▸ **EXERCISE**:
Wherever the word "pvDomChar" appears in the entries, copy the whole line.

━━━━━ DATA EXTRACTS ━━━━━

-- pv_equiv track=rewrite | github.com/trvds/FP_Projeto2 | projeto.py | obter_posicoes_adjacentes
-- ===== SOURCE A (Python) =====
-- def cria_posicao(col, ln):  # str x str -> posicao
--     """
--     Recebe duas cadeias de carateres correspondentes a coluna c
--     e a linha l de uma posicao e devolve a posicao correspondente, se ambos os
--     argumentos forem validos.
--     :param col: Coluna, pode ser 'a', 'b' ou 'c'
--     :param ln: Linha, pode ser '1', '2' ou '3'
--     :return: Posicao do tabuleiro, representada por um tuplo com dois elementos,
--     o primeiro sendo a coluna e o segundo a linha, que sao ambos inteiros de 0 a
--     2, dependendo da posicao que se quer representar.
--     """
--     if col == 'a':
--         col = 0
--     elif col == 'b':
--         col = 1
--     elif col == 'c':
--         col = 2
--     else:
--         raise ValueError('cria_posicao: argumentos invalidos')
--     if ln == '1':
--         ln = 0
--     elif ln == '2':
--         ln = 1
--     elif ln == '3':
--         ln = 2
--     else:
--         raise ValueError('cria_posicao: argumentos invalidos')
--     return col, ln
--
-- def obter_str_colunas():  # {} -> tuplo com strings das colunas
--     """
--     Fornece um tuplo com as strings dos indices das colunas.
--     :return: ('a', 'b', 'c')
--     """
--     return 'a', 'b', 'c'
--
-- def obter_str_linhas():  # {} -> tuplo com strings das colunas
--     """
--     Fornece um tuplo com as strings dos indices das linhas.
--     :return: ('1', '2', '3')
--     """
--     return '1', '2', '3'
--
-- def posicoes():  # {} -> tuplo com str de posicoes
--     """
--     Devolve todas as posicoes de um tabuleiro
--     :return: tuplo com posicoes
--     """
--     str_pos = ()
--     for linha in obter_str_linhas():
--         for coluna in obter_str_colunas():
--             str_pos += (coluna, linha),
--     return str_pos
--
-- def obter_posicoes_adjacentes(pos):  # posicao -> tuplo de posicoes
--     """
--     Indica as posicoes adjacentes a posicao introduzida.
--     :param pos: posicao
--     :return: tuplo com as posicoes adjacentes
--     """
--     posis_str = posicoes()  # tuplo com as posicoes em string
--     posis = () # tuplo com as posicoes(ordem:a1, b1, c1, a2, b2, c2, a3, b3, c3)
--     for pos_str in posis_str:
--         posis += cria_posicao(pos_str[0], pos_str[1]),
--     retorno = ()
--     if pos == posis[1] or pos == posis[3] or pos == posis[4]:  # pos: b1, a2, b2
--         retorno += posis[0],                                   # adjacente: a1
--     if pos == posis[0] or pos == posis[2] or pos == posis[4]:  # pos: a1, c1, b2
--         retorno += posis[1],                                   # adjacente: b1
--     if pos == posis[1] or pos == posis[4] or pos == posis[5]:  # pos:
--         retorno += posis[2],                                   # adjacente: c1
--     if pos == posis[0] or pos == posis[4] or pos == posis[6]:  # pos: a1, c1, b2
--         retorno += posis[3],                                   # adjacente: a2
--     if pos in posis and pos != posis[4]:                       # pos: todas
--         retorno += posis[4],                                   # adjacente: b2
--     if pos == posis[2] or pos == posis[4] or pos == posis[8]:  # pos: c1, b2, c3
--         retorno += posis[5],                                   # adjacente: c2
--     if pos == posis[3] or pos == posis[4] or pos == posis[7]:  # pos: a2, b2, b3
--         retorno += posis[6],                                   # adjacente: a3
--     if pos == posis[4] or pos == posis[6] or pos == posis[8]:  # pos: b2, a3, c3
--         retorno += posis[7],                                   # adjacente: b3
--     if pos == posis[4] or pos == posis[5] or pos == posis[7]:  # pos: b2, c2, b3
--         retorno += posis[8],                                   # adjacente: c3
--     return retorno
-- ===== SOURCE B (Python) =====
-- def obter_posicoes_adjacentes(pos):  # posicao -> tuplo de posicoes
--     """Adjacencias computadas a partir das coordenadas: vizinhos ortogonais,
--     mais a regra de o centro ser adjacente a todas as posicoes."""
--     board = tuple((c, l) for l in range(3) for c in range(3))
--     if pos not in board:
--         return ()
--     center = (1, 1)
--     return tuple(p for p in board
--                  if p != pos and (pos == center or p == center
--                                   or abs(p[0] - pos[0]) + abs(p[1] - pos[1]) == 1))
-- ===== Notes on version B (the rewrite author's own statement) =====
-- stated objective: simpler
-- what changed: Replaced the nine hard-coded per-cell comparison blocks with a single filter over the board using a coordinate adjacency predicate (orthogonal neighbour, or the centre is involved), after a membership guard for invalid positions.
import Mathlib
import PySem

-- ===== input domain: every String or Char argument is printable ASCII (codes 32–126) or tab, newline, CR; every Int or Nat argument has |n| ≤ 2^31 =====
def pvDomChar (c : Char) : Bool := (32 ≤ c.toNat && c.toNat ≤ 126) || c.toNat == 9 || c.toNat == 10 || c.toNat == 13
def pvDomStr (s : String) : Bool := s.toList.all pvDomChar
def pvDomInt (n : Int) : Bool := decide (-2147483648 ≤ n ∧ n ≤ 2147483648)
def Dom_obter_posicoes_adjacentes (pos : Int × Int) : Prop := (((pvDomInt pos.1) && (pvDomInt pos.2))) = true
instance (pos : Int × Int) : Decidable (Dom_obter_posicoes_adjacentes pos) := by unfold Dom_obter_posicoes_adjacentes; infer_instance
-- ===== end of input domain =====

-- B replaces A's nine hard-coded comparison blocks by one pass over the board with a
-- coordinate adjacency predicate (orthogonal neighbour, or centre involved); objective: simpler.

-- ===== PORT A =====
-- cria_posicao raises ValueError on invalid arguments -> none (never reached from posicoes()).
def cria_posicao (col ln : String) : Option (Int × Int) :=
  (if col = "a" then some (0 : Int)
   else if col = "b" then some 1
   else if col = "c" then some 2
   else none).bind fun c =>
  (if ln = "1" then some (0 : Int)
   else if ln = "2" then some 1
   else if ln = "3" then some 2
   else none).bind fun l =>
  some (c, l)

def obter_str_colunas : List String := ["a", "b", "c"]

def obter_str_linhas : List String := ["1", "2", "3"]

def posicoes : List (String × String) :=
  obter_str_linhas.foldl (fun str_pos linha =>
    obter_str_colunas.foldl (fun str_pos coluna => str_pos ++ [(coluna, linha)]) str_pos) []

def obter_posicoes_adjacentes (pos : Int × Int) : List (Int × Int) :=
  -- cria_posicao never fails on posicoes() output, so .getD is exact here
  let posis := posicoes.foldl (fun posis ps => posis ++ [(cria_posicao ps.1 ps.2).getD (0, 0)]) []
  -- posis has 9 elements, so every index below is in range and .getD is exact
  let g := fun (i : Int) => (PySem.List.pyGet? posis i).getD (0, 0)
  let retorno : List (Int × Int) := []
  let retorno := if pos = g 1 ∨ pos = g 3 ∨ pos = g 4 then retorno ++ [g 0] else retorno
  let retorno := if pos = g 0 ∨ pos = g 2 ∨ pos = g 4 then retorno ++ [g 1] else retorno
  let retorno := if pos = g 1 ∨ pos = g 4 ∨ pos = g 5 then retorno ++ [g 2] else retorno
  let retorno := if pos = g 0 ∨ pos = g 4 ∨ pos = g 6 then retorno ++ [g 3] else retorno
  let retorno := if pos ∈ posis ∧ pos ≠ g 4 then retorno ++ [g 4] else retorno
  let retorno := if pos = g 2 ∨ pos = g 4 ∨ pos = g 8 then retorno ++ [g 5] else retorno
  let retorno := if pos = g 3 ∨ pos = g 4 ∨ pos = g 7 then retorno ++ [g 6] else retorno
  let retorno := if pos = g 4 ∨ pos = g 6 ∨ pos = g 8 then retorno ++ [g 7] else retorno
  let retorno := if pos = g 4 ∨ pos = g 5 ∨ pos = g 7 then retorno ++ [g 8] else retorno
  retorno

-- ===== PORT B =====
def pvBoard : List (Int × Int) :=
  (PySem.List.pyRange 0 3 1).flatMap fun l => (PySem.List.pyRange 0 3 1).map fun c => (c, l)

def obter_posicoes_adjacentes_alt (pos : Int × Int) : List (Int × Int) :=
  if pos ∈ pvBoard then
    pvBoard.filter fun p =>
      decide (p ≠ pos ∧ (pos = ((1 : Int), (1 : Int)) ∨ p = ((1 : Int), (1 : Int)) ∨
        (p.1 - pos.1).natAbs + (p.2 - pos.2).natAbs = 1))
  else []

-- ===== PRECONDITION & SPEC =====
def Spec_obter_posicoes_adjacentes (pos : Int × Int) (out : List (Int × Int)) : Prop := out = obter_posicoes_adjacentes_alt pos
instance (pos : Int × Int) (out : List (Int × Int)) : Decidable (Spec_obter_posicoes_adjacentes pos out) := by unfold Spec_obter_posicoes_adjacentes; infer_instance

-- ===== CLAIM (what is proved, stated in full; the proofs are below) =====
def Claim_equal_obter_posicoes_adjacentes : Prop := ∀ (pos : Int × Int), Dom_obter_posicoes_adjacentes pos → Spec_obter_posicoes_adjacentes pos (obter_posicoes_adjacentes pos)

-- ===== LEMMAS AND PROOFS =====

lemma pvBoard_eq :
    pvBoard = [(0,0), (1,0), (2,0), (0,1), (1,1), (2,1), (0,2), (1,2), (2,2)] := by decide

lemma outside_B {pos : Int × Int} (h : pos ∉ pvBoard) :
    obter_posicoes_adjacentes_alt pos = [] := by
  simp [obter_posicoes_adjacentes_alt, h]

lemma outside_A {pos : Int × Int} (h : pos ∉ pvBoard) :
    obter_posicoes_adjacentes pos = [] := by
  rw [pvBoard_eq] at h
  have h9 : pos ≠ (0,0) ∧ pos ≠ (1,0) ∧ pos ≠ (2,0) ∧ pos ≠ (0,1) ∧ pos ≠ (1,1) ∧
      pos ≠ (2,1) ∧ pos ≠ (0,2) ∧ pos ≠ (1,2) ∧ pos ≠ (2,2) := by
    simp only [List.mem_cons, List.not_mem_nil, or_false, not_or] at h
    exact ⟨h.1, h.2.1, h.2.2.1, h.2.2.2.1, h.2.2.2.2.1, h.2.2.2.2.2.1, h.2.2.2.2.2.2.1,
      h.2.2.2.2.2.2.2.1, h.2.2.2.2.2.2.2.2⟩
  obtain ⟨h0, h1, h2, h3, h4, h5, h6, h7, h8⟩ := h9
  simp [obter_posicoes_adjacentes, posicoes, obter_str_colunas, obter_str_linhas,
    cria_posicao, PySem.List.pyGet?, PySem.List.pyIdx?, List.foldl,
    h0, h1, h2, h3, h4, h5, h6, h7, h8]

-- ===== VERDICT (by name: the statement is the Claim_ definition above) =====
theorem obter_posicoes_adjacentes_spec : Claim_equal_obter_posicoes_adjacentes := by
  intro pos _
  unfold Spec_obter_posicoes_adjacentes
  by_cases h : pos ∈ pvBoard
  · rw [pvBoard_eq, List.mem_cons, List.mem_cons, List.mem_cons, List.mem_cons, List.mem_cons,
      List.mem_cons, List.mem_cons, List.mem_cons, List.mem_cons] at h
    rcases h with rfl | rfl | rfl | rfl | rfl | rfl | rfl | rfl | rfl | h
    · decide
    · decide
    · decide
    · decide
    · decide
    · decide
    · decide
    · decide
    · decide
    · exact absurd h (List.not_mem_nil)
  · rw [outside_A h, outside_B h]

━━━━━

▸ **OUTPUT FOR THIS EXERCISE**:
def pvDomChar (c : Char) : Bool := (32 ≤ c.toNat && c.toNat ≤ 126) || c.toNat == 9 || c.toNat == 10 || c.toNat == 13
def pvDomStr (s : String) : Bool := s.toList.all pvDomChar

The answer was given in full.